Mr Lund said the workers have also staged stopwork meetings and have withdrawn their labour from the job due to safety concerns.

He says scaffolding on the site is not up to Australian standards needs to be repaired.

New Zealander Dave McGowan, a scaffolder working on the site, says workers on the island face discrimination and are treated like "nobodies".

"Poor people, us people are not allowed here. It's discrimination, straight away discrimination, because we don't have the coin mate," he said.

Mr Lund said the workers are intimidated.

"They have to accept those conditions and that's why they keep their mouths shut," he said.

"I've seen evidence of inadequate rooms, amenities, toilets, all that says ... they're treated less, yes they are.

Greg Thompson, CEO of Park View Group, said that while the company offers the Palm Valley accommodation to its employees, and the employees of contractors, no one is obliged to stay.

Park View is paying for the accommodation under an agreement with Hamilton Island.

"It's proper staff accommodation that's been on the island for some time," said Mr Thompson.

He said he had an occupation certificate issued by the Whitsundays council which stated that the accommodation was "appropriate and acceptable".

In response to reports that the units were filthy and likened to Alcatraz, a US island formerly used as a prison, he said: "That is absolutely inconsistent with my understanding of the state of that accommodation."

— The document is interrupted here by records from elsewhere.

-- pv_equiv track=rewrite | github.com/andreasvc/adventofcode | 2025/adventofcode.py | day4
-- ===== SOURCE A (Python) =====
-- def day4(s):
-- 	rolls = {(y, x)
-- 			for y, line in enumerate(s.splitlines())
-- 			for x, c in enumerate(line)
-- 			if c == '@'}
-- 	dirs = ((-1, 0), (1, 0), (0, -1), (0, 1),
-- 			(-1, -1), (1, 1), (1, -1), (-1, 1))
-- 	result1 = sum(
-- 			sum((y + dy, x + dx) in rolls
-- 				for dy, dx in dirs)
-- 			< 4
-- 			for y, x in rolls)
-- 	result2 = 0
-- 	while True:
-- 		remove = {
-- 			(y, x) for y, x in rolls
-- 			if sum((y + dy, x + dx) in rolls
-- 				for dy, dx in dirs) < 4}
-- 		if not remove:
-- 			break
-- 		rolls -= remove
-- 		result2 += len(remove)
-- 	return result1, result2
-- ===== SOURCE B (Python) =====
-- def day4(s):
-- 	dirs = ((-1, 0), (1, 0), (0, -1), (0, 1),
-- 			(-1, -1), (1, 1), (1, -1), (-1, 1))
-- 	rolls = {(y, x)
-- 			for y, line in enumerate(s.splitlines())
-- 			for x, c in enumerate(line)
-- 			if c == '@'}
-- 	deg = {}
-- 	for y, x in rolls:
-- 		deg[y, x] = sum((y + dy, x + dx) in rolls for dy, dx in dirs)
-- 	queue = [c for c in rolls if deg[c] < 4]
-- 	result1 = len(queue)
-- 	present = set(rolls)
-- 	removed = 0
-- 	i = 0
-- 	while i < len(queue):
-- 		y, x = queue[i]
-- 		i += 1
-- 		if (y, x) not in present:
-- 			continue
-- 		present.discard((y, x))
-- 		removed += 1
-- 		for dy, dx in dirs:
-- 			n = (y + dy, x + dx)
-- 			if n in present:
-- 				deg[n] -= 1
-- 				if deg[n] == 3:
-- 					queue.append(n)
-- 	return result1, removed
-- ===== Notes on version B (the rewrite author's own statement) =====
-- stated objective: alternative
-- what changed: replaces the round-based fixpoint peeling (recomputing every cell's neighbor count each round until no round removes anything) by queue-based incremental peeling: neighbor counts are computed once, then each removal decrements its neighbors' counts locally and enqueues cells whose count drops below 4
import Mathlib
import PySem

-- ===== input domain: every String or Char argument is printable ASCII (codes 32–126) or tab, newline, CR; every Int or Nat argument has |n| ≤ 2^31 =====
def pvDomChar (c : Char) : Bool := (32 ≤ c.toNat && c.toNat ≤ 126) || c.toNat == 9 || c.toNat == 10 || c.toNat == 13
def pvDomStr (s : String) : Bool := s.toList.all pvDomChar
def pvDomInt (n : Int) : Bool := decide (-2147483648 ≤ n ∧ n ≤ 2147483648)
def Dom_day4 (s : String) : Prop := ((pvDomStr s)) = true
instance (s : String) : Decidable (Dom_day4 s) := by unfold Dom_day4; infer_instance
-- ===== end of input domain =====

"Our employees, to the best of my knowledge, consider that their accommodation is adequate," he said.

Mr Thompson says the safety issues raised by the union about the scaffolding were "not uncommon" work site issues and said they had been "rectified immediately".

He said that, to his knowledge, the job had "never been stopped", but that work safety meetings had been held.

Whitsunday Regional Council has confirmed that it approved the Palm Valley accommodation in 2001 and said it was also approved in 2005 and 2006 by private certifiers.